Laureus at the Rugby World Cup: Sport helps to heal a nation as New Zealand kick off tournament against Tonga

Laureus Academy Member Sean Fitzpatrick writes for the Laureus blog following New Zealand’s opening World Cup game win against Tonga…

A 41-10 win for the All Blacks against Tonga was a good start. I had felt before the game a victory by around 30 points would be just about right in an opening match.

The All Blacks have really been building up to this for four long years since they lost to France in Cardiff in the last World Cup – and you could sense just what it meant to the country to be off and running at last.

The atmosphere in the stadium was amazing and outside it as well. It was ‘blackout day’ in New Zealand with everyone wearing black.  In Auckland they staged ‘party central’ down on the waterfront for people who couldn’t get into the match. They expected around 12,000 and over 50,000 turned up.

The country has really become a rugby stadium of four million people all desperate for the All Blacks to do well.

It has been a difficult time for New Zealand trying to get over the Christchurch earthquake and the Pike River mining disaster and having the Rugby World Cup here has helped. Another example of the healing power of sport.

I was a bit surprised that Tonga were not more physical. I certainly expected them to be, but perhaps they were a bit overawed by the occasion and the opposition. The All Blacks are also a big side and they can mix it if necessary.  The rival hakas were performed in a gentlemanly way and that tone seemed to continue through the match.

I guess critics may say the All Blacks were not so dominant for periods of the second half which led up to the Tonga try, but overall I don’t think they have too many concerns. By then the match had been won and the All Blacks went on to score again themselves later.

The big plus for me was the form of three guys who weren’t even certain to play. I thought coach Graham Henry was very shrewd in playing Israel Dagg, Richard Kahui and Sonny Bill Williams. They are not automatic first-choicers, but they had the chance in this match to show what they could do.

I think their performances showed that they all need to be on the field somewhere in the matches to come. If not in the starting 15, then certainly in the 22.  Sonny Bill Williams particularly can be a match-changer, coming on to make an explosive impact.

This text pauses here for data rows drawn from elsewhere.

-- pv_equiv track=rewrite | github.com/Renee751/Data_Analytics_Python_Github | Module2-Functions-loops-conditionals/for/main.py | most_vowels
-- ===== SOURCE A (Python) =====
-- def most_vowels(countries):
--     # Functie om het aantal klinkers in een landnaam te tellen
--     def count_vowels_countries(country):
--         vowels = ['a', 'e', 'i', 'o', 'u']
--         count = 0
--         for letter in country.lower():
--             if letter in vowels:
--                 count += 1
--         return count
--     # Sorteer de landen op basis van het aantal klinkers in hun naam (in aflopende volgorde)
--     sorted_countries = sorted(countries, key=lambda x:count_vowels_countries(x), reverse= True)
--     # Retourneer de top drie landen met de meeste klinkers
--
--     return sorted_countries[:3]
-- ===== SOURCE B (Python) =====
-- def most_vowels(countries):
--     # One-pass bounded selection: maintain only the current top-3 (count, name)
--     # pairs in descending, stable order instead of sorting the whole list.
--     def count_vowels_countries(country):
--         vowels = ['a', 'e', 'i', 'o', 'u']
--         count = 0
--         for letter in country.lower():
--             if letter in vowels:
--                 count += 1
--         return count
--     top = []  # at most 3 pairs (count, name), counts non-increasing, ties in input order
--     for name in countries:
--         c = count_vowels_countries(name)
--         if len(top) < 3 or c > top[-1][0]:
--             i = 0
--             while i < len(top) and top[i][0] >= c:
--                 i += 1
--             top.insert(i, (c, name))
--             del top[3:]
--     return [name for _, name in top]
-- ===== Notes on version B (the rewrite author's own statement) =====
-- stated objective: alternative
-- what changed: B replaces the full descending sort plus [:3] slice by a single pass that maintains only the current top-3 (count, name) pairs in stable descending order via bounded insertion, with the same tie-breaking as the stable sort.
import Mathlib
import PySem

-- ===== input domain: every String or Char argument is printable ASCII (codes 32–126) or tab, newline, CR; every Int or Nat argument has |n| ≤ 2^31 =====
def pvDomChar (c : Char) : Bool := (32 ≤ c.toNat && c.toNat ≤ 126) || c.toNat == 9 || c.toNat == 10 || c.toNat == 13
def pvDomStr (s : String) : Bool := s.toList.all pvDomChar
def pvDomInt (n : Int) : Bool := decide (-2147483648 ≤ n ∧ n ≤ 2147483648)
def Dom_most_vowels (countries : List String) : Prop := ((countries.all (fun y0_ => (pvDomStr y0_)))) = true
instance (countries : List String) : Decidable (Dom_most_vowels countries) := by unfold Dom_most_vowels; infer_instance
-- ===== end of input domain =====

-- B replaces "sort everything descending, then take 3" by a single pass that maintains
-- only the current top-3 (count, name) pairs in stable descending order (objective: alternative).


-- ===== PORT A =====
-- inner helper count_vowels_countries of A
def countVowelsA (country : String) : Int :=
  (PySem.Chars.lower country.toList).foldl
    (fun count letter => if ['a', 'e', 'i', 'o', 'u'].contains letter then count + 1 else count) 0

def most_vowels (countries : List String) : List String :=
  let sorted_countries := PySem.List.sorted countries (fun x => countVowelsA x) true
  PySem.List.slice sorted_countries none (some 3)

-- ===== PORT B =====
-- inner helper count_vowels_countries of B (same code as in A's source)
def countVowelsB (country : String) : Int :=
  (PySem.Chars.lower country.toList).foldl
    (fun count letter => if ['a', 'e', 'i', 'o', 'u'].contains letter then count + 1 else count) 0

-- 'while i < len(top) and top[i][0] >= c: i += 1; top.insert(i, (c, name))'
def insertTop (c : Int) (name : String) : List (Int × String) → List (Int × String)
  | [] => [(c, name)]
  | p :: rest => if c ≤ p.1 then p :: insertTop c name rest else (c, name) :: p :: rest

-- one iteration of B's for-loop ('del top[3:]' is the take 3)
def stepTop (top : List (Int × String)) (name : String) : List (Int × String) :=
  let c := countVowelsB name
  if top.length < 3 || decide ((top.getLastD (0, "")).1 < c) then (insertTop c name top).take 3
  else top

def most_vowels_alt (countries : List String) : List String :=
  (countries.foldl stepTop []).map (fun p => p.2)

-- ===== PRECONDITION & SPEC =====
def Spec_most_vowels (countries : List String) (out : List String) : Prop := out = most_vowels_alt countries
instance (countries : List String) (out : List String) : Decidable (Spec_most_vowels countries out) := by unfold Spec_most_vowels; infer_instance

-- ===== CLAIM (what is proved, stated in full; the proofs are below) =====
def Claim_equal_most_vowels : Prop := ∀ (countries : List String), Dom_most_vowels countries → Spec_most_vowels countries (most_vowels countries)

-- ===== LEMMAS AND PROOFS =====

theorem countVowelsB_eq : countVowelsB = countVowelsA := rfl

-- one step of B's loop = insert-and-truncate on the sorted list's first three elements
theorem step_take3 (S : List String)
    (hS : S.Pairwise (fun a b => countVowelsA b ≤ countVowelsA a)) (x : String) :
    stepTop ((S.take 3).map (fun s => (countVowelsA s, s))) x
      = ((PySem.List.insertBy (fun a b => decide (countVowelsA b < countVowelsA a)) x S).take 3).map
          (fun s => (countVowelsA s, s)) := by
  match S, hS with
  | [], _ => simp [stepTop, insertTop, PySem.List.insertBy, countVowelsB_eq]
  | [a], _ =>
    simp [stepTop, insertTop, PySem.List.insertBy, countVowelsB_eq]
    split_ifs <;> first | rfl | (exfalso; omega)
  | [a, b], _ =>
    simp [stepTop, insertTop, PySem.List.insertBy, countVowelsB_eq]
    split_ifs <;> first | rfl | (exfalso; omega)
  | a :: b :: c :: rest, hS =>
    rw [List.pairwise_cons] at hS
    obtain ⟨h1, hS⟩ := hS
    rw [List.pairwise_cons] at hS
    obtain ⟨h2, _⟩ := hS
    have hba : countVowelsA b ≤ countVowelsA a := h1 b (by simp)
    have hca : countVowelsA c ≤ countVowelsA a := h1 c (by simp)
    have hcb : countVowelsA c ≤ countVowelsA b := h2 c (by simp)
    simp [stepTop, insertTop, PySem.List.insertBy, countVowelsB_eq]
    split_ifs <;> first | rfl | (exfalso; omega)

-- loop invariant: after processing a prefix, B's buffer is the first three of the
-- descending-sorted prefix, paired with their counts
theorem foldl_stepTop_eq (countries : List String) :
    countries.foldl stepTop []
      = ((PySem.List.sorted countries (fun x => countVowelsA x) true).take 3).map
          (fun s => (countVowelsA s, s)) := by
  induction countries using List.reverseRecOn with
  | nil => rfl
  | append_singleton xs x ih =>
    have hsx : PySem.List.sorted (xs ++ [x]) (fun s => countVowelsA s) true
        = PySem.List.insertBy (fun a b => decide (countVowelsA b < countVowelsA a)) x
            (PySem.List.sorted xs (fun s => countVowelsA s) true) := by
      rw [PySem.List.sorted_rev_eq_foldl_insertBy (xs ++ [x]), List.foldl_append,
        List.foldl_cons, List.foldl_nil, ← PySem.List.sorted_rev_eq_foldl_insertBy]
    rw [List.foldl_append, List.foldl_cons, List.foldl_nil, ih, hsx]
    exact step_take3 _ (PySem.List.sorted_pairwise_rev xs _) x

-- ===== VERDICT (by name: the statement is the Claim_ definition above) =====
theorem most_vowels_spec : Claim_equal_most_vowels := by
  intro countries _
  unfold Spec_most_vowels most_vowels most_vowels_alt
  rw [foldl_stepTop_eq, List.map_map]
  have h3 : (3 : Int) = ((3 : Nat) : Int) := rfl
  rw [h3, PySem.List.slice_to_natCast]
  simp [Function.comp_def]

It may give Graham Henry difficult selection choices, but it’s a nice problem to have. Dagg especially looked good at full-back, but if you were playing the World Cup final tomorrow, I would still go with Mils Miliaina in the starting line-up.

I think Graham and captain Richie McCaw will be pleased with this start and also pleased to be leaving Auckland and going to Hamilton, out of the spotlight, for the next match against Japan – and then, of course, to prepare for the big match against France on September 24 which they must win to top their pool.

Looking ahead there are some crucial games this weekend. Tomorrow England, whose form has been unpredictable, need to start well against Argentina, who can always produced a surprise. And on Sunday the defending champions South Africa play Wales.

South Africa have started looking more like their old selves after beating the All Blacks in the Tri-Nations. They need to keep that going, but I rather fancy Wales to have a good World Cup. We will find out a lot more about both teams on Sunday!

08.09.2011

It was in the summer of 1995 that one of sport’s most remarkable moments took place.

Nelson Mandela hands South Africa captain Francois Pienaar the Webb-Ellis Trophy in 1995

A country, long since divided by racial barriers, came together in celebration of the uniting force of sport. That country was South Africa; the event was the Rugby World Cup.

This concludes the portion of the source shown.